- Opening Delimiter -
-- ===== CLAIM (what is proved, stated in full; the proofs are below) =====
def Claim_equal_place_queen_in_chessboard : Prop := ∀ (matrix : List (List Int)), Dom_place_queen_in_chessboard matrix → Spec_place_queen_in_chessboard matrix (place_queen_in_chessboard matrix)

-- ===== LEMMAS AND PROOFS =====

-- column placed in row m, for a board of size N with E = (N+1)/2 even columns
def colIdx (E m : Nat) : Int := if m < E then 2 * (m : Int) else 2 * ((m : Int) - (E : Int)) + 1

def posSpec (E k : Nat) : List (List Int) := (List.range k).map (fun (m : Nat) => [(m : Int), colIdx E m])

-- the dict after the first k (even-column) placements
def evDict : Nat → PySem.Dict Int Int
  | 0 => PySem.Dict.empty
  | k + 1 => (evDict k).insert (2 * (k : Int)) (2 * (k : Int))

-- the dict after all E even placements and o odd placements
def fDict (E : Nat) : Nat → PySem.Dict Int Int
  | 0 => evDict E
  | o + 1 => (fDict E o).insert (2 * (o : Int) + 1) (2 * (o : Int) + 1)

theorem contains_evDict (k : Nat) (x : Int) :
    (evDict k).contains x = true ↔ ∃ m : Nat, m < k ∧ x = 2 * (m : Int) := by
  induction k with
  | zero => simp [evDict]
  | succ k ih =>
    rw [evDict, PySem.Dict.contains_insert]
    simp only [Bool.or_eq_true, beq_iff_eq, ih]
    constructor
    · rintro (rfl | ⟨m, hm, rfl⟩)
      · exact ⟨k, by omega, rfl⟩
      · exact ⟨m, by omega, rfl⟩
    · rintro ⟨m, hm, rfl⟩
      rcases Nat.lt_succ_iff_lt_or_eq.mp hm with h | rfl
      · exact Or.inr ⟨m, h, rfl⟩
      · exact Or.inl rfl

theorem contains_fDict (E o : Nat) (x : Int) :
    (fDict E o).contains x = true ↔
      (∃ m : Nat, m < E ∧ x = 2 * (m : Int)) ∨ (∃ m : Nat, m < o ∧ x = 2 * (m : Int) + 1) := by
  induction o with
  | zero => simp [fDict, contains_evDict]
  | succ o ih =>
    rw [fDict, PySem.Dict.contains_insert]
    simp only [Bool.or_eq_true, beq_iff_eq, ih]
    constructor
    · rintro (rfl | ⟨m, hm, rfl⟩ | ⟨m, hm, rfl⟩)
      · exact Or.inr ⟨o, by omega, rfl⟩
      · exact Or.inl ⟨m, hm, rfl⟩
      · exact Or.inr ⟨m, by omega, rfl⟩
    · rintro (⟨m, hm, rfl⟩ | ⟨m, hm, rfl⟩)
      · exact Or.inr (Or.inl ⟨m, hm, rfl⟩)
      · rcases Nat.lt_succ_iff_lt_or_eq.mp hm with h | rfl
        · exact Or.inr (Or.inr ⟨m, h, rfl⟩)
        · exact Or.inl rfl

theorem pqInner_hit (n : Int) (dic : PySem.Dict Int Int) (count : Int) (pos : List (List Int))
    (i j : Int) (hj : j < n) (hc : dic.contains j = false) :
    pqInner n dic count pos i j =
      (dic.insert j j, count + 1, pos ++ [[i, j]], if j + 2 ≥ n then 0 else j + 2) := by
  rw [pqInner]; simp [hj, hc]

theorem pqInner_skip (n : Int) (dic : PySem.Dict Int Int) (count : Int) (pos : List (List Int))
    (i j : Int) (hj : j < n) (hc : dic.contains j = true) :
    pqInner n dic count pos i j = pqInner n dic count pos i (j + 1) := by
  rw [pqInner]; simp [hj, hc]

theorem pqOuter_stop (n : Int) (dic : PySem.Dict Int Int) (count : Int) (pos : List (List Int))
    (i j : Int) (h : ¬ i < n - 1) :
    pqOuter n dic count pos i j = (pos, count) := by
  rw [pqOuter]; simp [h]

theorem pqOuter_step (n : Int) (dic : PySem.Dict Int Int) (count : Int) (pos : List (List Int))
    (i j : Int) (h : i < n - 1) :
    pqOuter n dic count pos i j =
      pqOuter n (pqInner n dic count pos i j).1 (pqInner n dic count pos i j).2.1
        (pqInner n dic count pos i j).2.2.1 (i + 1) (pqInner n dic count pos i j).2.2.2 := by
  rw [pqOuter]; simp [h]

theorem posSpec_succ (E k : Nat) :
    posSpec E (k + 1) = posSpec E k ++ [[(k : Int), colIdx E k]] := by
  simp [posSpec, List.range_succ]

-- phase 2: the odd columns are emitted in order
theorem phase2 (N E : Nat) (hE : E = (N + 1) / 2) (hN : 2 ≤ N) :
    ∀ d i o : Nat, i + d = N - 1 → o = i - E → E ≤ i → i ≤ N - 1 →
    ∀ j : Int, ((i : Int) < (N : Int) - 1 → j = 2 * (o : Int) + 1) →
    pqOuter (N : Int) (fDict E o) (i : Int) (posSpec E i) (i : Int) j =
      (posSpec E (N - 1), ((N - 1 : Nat) : Int)) := by
  intro d
  induction d with
  | zero =>
    intro i o hd ho hEi hiN j hj
    rw [pqOuter_stop _ _ _ _ _ _ (by omega)]
    have hi : i = N - 1 := by omega
    subst hi
    rfl
  | succ d ih =>
    intro i o hd ho hEi hiN j hj
    have hlt : (i : Int) < (N : Int) - 1 := by omega
    obtain rfl := hj hlt
    have hjN : 2 * (o : Int) + 1 < (N : Int) := by omega
    have hcont : (fDict E o).contains (2 * (o : Int) + 1) = false := by
      rw [Bool.eq_false_iff]
      intro h
      rcases (contains_fDict E o _).mp h with ⟨m, hm, he⟩ | ⟨m, hm, he⟩ <;> omega
    rw [pqOuter_step _ _ _ _ _ _ hlt, pqInner_hit _ _ _ _ _ _ hjN hcont]
    have e1 : (fDict E o).insert (2 * (o : Int) + 1) (2 * (o : Int) + 1) = fDict E (o + 1) := rfl
    have e2 : posSpec E i ++ [[(i : Int), 2 * (o : Int) + 1]] = posSpec E (i + 1) := by
      have hcol : colIdx E i = 2 * (o : Int) + 1 := by
        rw [colIdx, if_neg (by omega)]; omega
      rw [posSpec_succ, hcol]
    have e3 : ((i : Int)) + 1 = (((i + 1 : Nat)) : Int) := by push_cast; ring
    simp only [e1, e2, e3]
    exact ih (i + 1) (o + 1) (by omega) (by omega) (by omega) (by omega) _
      (fun h => by rw [if_neg (by omega)]; push_cast; ring)

-- phase 1: the even columns are emitted in order, then the scan wraps to column 0
theorem phase1 (N E : Nat) (hE : E = (N + 1) / 2) (hN : 2 ≤ N) :
    ∀ d i : Nat, i + d = E → i ≤ E →
    pqOuter (N : Int) (evDict i) (i : Int) (posSpec E i) (i : Int)
        (if i < E then 2 * (i : Int) else 0) =
      (posSpec E (N - 1), ((N - 1 : Nat) : Int)) := by
  intro d
  induction d with
  | zero =>
    intro i hd _
    have hi : i = E := by omega
    rw [if_neg (by omega)]
    by_cases hstop : (i : Int) < (N : Int) - 1
    · rw [pqOuter_step _ _ _ _ _ _ hstop]
      have h0 : (evDict i).contains 0 = true :=
        (contains_evDict i 0).mpr ⟨0, by omega, by simp⟩
      rw [pqInner_skip _ _ _ _ _ _ (by omega) h0]
      have h1 : (evDict i).contains (0 + 1) = false := by
        rw [Bool.eq_false_iff]
        intro h
        rcases (contains_evDict i _).mp h with ⟨m, hm, he⟩
        omega
      rw [pqInner_hit _ _ _ _ _ _ (by omega) h1]
      have e1 : (evDict i).insert (0 + 1) (0 + 1) = fDict E 1 := by
        rw [hi]
        show _ = (fDict E 0).insert (2 * ((0 : Nat) : Int) + 1) (2 * ((0 : Nat) : Int) + 1)
        norm_num [fDict]
      have e2 : posSpec E i ++ [[(i : Int), 0 + 1]] = posSpec E (i + 1) := by
        have hcol : colIdx E i = 0 + 1 := by
          rw [colIdx, if_neg (by omega)]; omega
        rw [posSpec_succ, hcol]
      have e3 : ((i : Int)) + 1 = (((i + 1 : Nat)) : Int) := by push_cast; ring
      simp only [e1, e2, e3]
      exact phase2 N E hE hN (N - 1 - (i + 1)) (i + 1) 1 (by omega) (by omega) (by omega)
        (by omega) _ (fun h => by rw [if_neg (by omega)]; norm_num)
    · rw [pqOuter_stop _ _ _ _ _ _ hstop]
      have hEN : i = N - 1 := by omega
      subst hEN
      rfl
  | succ d ih =>
    intro i hd _
    have hiE : i < E := by omega
    rw [if_pos hiE]
    have hlt : (i : Int) < (N : Int) - 1 := by omega
    have hc : (evDict i).contains (2 * (i : Int)) = false := by
      rw [Bool.eq_false_iff]
      intro h
      rcases (contains_evDict i _).mp h with ⟨m, hm, he⟩
      omega
    rw [pqOuter_step _ _ _ _ _ _ hlt, pqInner_hit _ _ _ _ _ _ (by omega) hc]
    have e1 : (evDict i).insert (2 * (i : Int)) (2 * (i : Int)) = evDict (i + 1) := rfl
    have e2 : posSpec E i ++ [[(i : Int), 2 * (i : Int)]] = posSpec E (i + 1) := by
      have hcol : colIdx E i = 2 * (i : Int) := by rw [colIdx, if_pos hiE]
      rw [posSpec_succ, hcol]
    have e3 : ((i : Int)) + 1 = (((i + 1 : Nat)) : Int) := by push_cast; ring
    have e4 : (if 2 * (i : Int) + 2 ≥ (N : Int) then 0 else 2 * (i : Int) + 2) =
        (if i + 1 < E then 2 * (((i + 1 : Nat)) : Int) else 0) := by
      by_cases h2 : i + 1 < E
      · rw [if_neg (by omega), if_pos h2]; push_cast; ring
      · rw [if_pos (by omega), if_neg h2]
    simp only [e1, e2, e3, e4]
    exact ih (i + 1) (by omega) (by omega)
- Closing Delimiter -
EXERCISE BRIEF
From the line that contains "have hiE : i < E := by omega" through the final line of the material, copy every line exactly, including both ends.

TASK OUTPUT
    have hiE : i < E := by omega
    rw [if_pos hiE]
    have hlt : (i : Int) < (N : Int) - 1 := by omega
    have hc : (evDict i).contains (2 * (i : Int)) = false := by
      rw [Bool.eq_false_iff]
      intro h
      rcases (contains_evDict i _).mp h with ⟨m, hm, he⟩
      omega
    rw [pqOuter_step _ _ _ _ _ _ hlt, pqInner_hit _ _ _ _ _ _ (by omega) hc]
    have e1 : (evDict i).insert (2 * (i : Int)) (2 * (i : Int)) = evDict (i + 1) := rfl
    have e2 : posSpec E i ++ [[(i : Int), 2 * (i : Int)]] = posSpec E (i + 1) := by
      have hcol : colIdx E i = 2 * (i : Int) := by rw [colIdx, if_pos hiE]
      rw [posSpec_succ, hcol]
    have e3 : ((i : Int)) + 1 = (((i + 1 : Nat)) : Int) := by push_cast; ring
    have e4 : (if 2 * (i : Int) + 2 ≥ (N : Int) then 0 else 2 * (i : Int) + 2) =
        (if i + 1 < E then 2 * (((i + 1 : Nat)) : Int) else 0) := by
      by_cases h2 : i + 1 < E
      · rw [if_neg (by omega), if_pos h2]; push_cast; ring
      · rw [if_pos (by omega), if_neg h2]
    simp only [e1, e2, e3, e4]
    exact ih (i + 1) (by omega) (by omega)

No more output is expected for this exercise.